_Instructions for the task_. Could you please find each line in the records that contains the word "only" and copy it?

Stored data entries
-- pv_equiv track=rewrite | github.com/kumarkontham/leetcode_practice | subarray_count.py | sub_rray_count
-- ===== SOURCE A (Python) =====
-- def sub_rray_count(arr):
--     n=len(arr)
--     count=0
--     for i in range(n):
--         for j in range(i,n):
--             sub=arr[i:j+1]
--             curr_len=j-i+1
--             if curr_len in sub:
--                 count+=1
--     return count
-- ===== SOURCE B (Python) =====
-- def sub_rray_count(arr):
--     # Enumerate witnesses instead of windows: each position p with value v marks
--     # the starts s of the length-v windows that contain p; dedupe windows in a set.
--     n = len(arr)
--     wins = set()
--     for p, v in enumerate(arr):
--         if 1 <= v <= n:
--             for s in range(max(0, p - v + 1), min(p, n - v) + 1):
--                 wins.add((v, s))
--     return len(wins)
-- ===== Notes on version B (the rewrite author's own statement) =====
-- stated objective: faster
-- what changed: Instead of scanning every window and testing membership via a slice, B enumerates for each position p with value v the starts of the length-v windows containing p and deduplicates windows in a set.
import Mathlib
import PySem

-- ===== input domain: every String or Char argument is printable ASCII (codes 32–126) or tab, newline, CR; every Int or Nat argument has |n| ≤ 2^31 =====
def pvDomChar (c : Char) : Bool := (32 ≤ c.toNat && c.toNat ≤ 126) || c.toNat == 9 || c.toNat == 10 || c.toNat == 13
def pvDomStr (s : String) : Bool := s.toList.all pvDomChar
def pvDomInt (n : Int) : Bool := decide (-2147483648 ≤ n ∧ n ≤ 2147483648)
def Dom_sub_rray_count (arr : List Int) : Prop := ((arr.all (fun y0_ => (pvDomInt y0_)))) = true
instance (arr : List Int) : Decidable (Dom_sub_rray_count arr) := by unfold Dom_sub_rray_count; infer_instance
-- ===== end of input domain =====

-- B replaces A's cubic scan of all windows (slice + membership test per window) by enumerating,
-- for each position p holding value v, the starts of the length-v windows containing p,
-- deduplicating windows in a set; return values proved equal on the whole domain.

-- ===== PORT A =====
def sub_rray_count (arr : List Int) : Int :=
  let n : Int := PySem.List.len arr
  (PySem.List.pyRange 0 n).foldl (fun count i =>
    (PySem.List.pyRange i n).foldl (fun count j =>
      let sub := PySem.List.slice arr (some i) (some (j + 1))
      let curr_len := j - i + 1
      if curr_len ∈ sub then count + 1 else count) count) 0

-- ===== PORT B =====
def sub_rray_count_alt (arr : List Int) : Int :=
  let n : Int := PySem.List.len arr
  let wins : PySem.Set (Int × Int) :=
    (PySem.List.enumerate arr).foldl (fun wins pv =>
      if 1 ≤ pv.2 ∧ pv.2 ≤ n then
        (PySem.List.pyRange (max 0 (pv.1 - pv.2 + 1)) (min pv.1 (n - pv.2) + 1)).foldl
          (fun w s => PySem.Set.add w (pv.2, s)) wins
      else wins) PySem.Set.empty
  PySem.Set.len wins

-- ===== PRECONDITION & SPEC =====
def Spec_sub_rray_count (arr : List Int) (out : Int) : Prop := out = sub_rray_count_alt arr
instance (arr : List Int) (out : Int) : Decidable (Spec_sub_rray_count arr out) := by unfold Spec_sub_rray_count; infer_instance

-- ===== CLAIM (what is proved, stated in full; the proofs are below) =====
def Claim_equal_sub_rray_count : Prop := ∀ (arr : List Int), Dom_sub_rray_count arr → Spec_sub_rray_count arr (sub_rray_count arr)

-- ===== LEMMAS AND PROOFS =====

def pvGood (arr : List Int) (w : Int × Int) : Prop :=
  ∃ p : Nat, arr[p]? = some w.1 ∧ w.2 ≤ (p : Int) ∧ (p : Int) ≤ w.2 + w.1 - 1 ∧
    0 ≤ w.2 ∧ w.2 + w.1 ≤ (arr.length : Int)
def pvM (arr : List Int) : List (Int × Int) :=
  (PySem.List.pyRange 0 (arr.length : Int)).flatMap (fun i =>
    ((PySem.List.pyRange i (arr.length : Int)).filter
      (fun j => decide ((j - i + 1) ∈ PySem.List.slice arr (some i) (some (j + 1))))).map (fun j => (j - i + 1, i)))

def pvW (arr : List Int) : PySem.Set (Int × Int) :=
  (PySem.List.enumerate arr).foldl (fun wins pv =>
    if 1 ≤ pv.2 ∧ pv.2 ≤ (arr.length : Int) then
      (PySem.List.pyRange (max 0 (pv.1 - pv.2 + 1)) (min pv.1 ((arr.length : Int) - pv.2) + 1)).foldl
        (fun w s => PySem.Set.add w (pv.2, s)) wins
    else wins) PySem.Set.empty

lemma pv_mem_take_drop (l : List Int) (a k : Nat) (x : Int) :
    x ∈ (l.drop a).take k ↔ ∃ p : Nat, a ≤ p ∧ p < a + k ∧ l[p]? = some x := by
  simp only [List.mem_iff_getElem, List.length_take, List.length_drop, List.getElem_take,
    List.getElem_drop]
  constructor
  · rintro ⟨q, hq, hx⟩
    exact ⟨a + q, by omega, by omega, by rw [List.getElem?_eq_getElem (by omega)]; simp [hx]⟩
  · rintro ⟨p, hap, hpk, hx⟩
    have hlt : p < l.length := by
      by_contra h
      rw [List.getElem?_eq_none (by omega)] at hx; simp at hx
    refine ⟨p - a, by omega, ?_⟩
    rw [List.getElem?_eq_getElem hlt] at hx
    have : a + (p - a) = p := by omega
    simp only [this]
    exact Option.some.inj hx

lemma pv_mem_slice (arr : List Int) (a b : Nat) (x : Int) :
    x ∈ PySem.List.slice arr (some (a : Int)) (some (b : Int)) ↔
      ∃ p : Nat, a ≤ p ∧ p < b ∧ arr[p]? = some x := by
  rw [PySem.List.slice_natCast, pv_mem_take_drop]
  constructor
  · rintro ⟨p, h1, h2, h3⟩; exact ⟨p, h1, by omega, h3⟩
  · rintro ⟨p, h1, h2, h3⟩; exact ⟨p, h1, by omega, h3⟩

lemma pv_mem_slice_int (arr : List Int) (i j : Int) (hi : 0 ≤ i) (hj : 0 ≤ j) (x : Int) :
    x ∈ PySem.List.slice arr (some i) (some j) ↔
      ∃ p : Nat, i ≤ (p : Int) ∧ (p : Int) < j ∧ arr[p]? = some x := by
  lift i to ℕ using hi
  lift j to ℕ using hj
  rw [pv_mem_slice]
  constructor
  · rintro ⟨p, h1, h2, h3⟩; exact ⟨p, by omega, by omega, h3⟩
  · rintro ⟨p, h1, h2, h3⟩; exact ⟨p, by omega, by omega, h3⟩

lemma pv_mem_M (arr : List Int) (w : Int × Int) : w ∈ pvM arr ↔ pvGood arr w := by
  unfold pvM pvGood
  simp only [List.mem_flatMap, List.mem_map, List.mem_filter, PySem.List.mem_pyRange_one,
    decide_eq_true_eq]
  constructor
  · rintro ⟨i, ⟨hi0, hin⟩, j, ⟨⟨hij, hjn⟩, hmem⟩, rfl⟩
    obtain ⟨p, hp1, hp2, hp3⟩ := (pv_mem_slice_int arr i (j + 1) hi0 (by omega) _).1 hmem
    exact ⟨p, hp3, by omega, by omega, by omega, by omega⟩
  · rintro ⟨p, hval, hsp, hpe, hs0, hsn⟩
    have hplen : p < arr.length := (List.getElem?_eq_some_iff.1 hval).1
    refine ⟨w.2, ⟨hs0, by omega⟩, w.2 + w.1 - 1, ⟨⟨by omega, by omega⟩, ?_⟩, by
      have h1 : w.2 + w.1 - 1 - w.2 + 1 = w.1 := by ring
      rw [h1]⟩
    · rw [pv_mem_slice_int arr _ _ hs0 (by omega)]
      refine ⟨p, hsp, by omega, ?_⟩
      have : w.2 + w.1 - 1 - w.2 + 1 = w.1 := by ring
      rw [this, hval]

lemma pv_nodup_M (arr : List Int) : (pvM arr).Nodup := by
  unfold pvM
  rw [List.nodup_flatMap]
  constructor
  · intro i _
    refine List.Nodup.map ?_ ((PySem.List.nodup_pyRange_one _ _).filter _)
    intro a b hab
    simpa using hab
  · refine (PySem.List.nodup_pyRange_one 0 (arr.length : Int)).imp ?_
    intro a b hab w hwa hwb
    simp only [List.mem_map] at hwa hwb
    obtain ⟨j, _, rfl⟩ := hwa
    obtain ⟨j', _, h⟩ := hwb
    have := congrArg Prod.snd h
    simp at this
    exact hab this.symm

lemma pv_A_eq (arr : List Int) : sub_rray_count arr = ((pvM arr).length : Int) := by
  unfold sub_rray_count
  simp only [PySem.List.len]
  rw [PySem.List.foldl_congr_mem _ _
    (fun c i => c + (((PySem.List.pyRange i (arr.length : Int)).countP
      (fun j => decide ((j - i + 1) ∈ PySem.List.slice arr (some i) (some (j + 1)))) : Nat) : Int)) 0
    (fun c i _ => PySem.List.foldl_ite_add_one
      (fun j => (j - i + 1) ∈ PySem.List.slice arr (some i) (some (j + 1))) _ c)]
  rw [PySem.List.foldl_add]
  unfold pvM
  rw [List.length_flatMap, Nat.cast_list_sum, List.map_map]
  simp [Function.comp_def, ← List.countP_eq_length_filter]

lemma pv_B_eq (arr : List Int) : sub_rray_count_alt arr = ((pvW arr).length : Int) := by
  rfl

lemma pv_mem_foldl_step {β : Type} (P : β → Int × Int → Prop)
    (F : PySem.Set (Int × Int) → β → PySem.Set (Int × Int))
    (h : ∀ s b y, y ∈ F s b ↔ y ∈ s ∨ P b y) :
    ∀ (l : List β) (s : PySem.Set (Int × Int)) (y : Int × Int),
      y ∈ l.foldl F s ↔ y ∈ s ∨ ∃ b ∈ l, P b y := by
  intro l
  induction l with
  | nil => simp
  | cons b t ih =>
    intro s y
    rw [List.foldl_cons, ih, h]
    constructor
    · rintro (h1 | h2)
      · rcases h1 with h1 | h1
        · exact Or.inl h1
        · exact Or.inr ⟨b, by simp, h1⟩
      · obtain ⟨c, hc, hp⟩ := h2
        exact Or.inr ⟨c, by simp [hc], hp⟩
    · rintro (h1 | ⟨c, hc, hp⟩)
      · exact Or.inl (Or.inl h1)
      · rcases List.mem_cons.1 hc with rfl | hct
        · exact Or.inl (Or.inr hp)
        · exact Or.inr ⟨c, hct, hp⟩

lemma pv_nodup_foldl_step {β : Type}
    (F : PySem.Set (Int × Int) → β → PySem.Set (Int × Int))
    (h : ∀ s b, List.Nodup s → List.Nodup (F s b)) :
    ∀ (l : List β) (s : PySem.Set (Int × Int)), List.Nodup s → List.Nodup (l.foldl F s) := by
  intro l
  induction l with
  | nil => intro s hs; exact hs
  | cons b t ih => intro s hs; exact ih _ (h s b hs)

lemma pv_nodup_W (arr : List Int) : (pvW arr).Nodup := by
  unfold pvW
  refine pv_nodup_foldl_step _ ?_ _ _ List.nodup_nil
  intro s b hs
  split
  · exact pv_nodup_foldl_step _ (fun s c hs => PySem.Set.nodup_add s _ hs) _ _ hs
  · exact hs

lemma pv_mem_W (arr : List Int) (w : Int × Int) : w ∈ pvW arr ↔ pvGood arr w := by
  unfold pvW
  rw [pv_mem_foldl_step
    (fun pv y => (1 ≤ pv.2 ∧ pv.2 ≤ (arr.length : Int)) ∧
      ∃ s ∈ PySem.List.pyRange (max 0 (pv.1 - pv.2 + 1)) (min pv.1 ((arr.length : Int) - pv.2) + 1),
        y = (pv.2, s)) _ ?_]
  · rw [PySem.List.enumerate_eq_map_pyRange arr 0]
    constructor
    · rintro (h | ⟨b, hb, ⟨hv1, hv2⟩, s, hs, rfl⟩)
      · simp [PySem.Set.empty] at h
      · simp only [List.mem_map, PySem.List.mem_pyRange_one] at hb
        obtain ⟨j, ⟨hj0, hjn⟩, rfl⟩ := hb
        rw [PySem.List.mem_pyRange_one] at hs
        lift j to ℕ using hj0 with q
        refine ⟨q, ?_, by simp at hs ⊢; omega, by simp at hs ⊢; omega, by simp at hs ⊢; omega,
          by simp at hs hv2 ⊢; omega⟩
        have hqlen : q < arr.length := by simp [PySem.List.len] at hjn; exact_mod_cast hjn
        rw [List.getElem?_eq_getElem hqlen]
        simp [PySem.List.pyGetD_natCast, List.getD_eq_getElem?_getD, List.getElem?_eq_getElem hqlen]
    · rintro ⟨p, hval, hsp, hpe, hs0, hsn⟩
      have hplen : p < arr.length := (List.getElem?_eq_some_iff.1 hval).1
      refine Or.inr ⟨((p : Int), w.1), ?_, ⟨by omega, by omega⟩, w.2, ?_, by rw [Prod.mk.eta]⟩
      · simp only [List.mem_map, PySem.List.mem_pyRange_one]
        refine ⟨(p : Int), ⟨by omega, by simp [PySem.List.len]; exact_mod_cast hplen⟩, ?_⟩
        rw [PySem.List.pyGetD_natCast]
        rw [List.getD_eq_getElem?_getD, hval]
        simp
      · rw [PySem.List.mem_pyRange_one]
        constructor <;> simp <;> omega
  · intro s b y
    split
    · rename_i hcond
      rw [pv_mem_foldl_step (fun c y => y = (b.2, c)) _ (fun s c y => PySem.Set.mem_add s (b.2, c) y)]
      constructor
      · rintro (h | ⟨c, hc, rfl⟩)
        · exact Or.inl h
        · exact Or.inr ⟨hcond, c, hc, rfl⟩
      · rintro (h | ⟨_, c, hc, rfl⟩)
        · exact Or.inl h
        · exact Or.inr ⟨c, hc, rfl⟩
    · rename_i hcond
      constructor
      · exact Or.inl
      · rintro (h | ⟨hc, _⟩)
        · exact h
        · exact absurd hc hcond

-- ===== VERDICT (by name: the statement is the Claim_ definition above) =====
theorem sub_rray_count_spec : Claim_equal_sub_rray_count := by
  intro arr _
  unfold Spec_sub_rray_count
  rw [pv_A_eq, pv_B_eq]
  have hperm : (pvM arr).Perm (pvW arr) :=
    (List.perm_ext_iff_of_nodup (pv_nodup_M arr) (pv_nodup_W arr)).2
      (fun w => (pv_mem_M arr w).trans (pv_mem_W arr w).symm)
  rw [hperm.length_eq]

_Response box_.
  simp only [List.mem_iff_getElem, List.length_take, List.length_drop, List.getElem_take,
    simp only [this]
  simp only [List.mem_flatMap, List.mem_map, List.mem_filter, PySem.List.mem_pyRange_one,
    simp only [List.mem_map] at hwa hwb
  simp only [PySem.List.len]
      · simp only [List.mem_map, PySem.List.mem_pyRange_one] at hb
      · simp only [List.mem_map, PySem.List.mem_pyRange_one]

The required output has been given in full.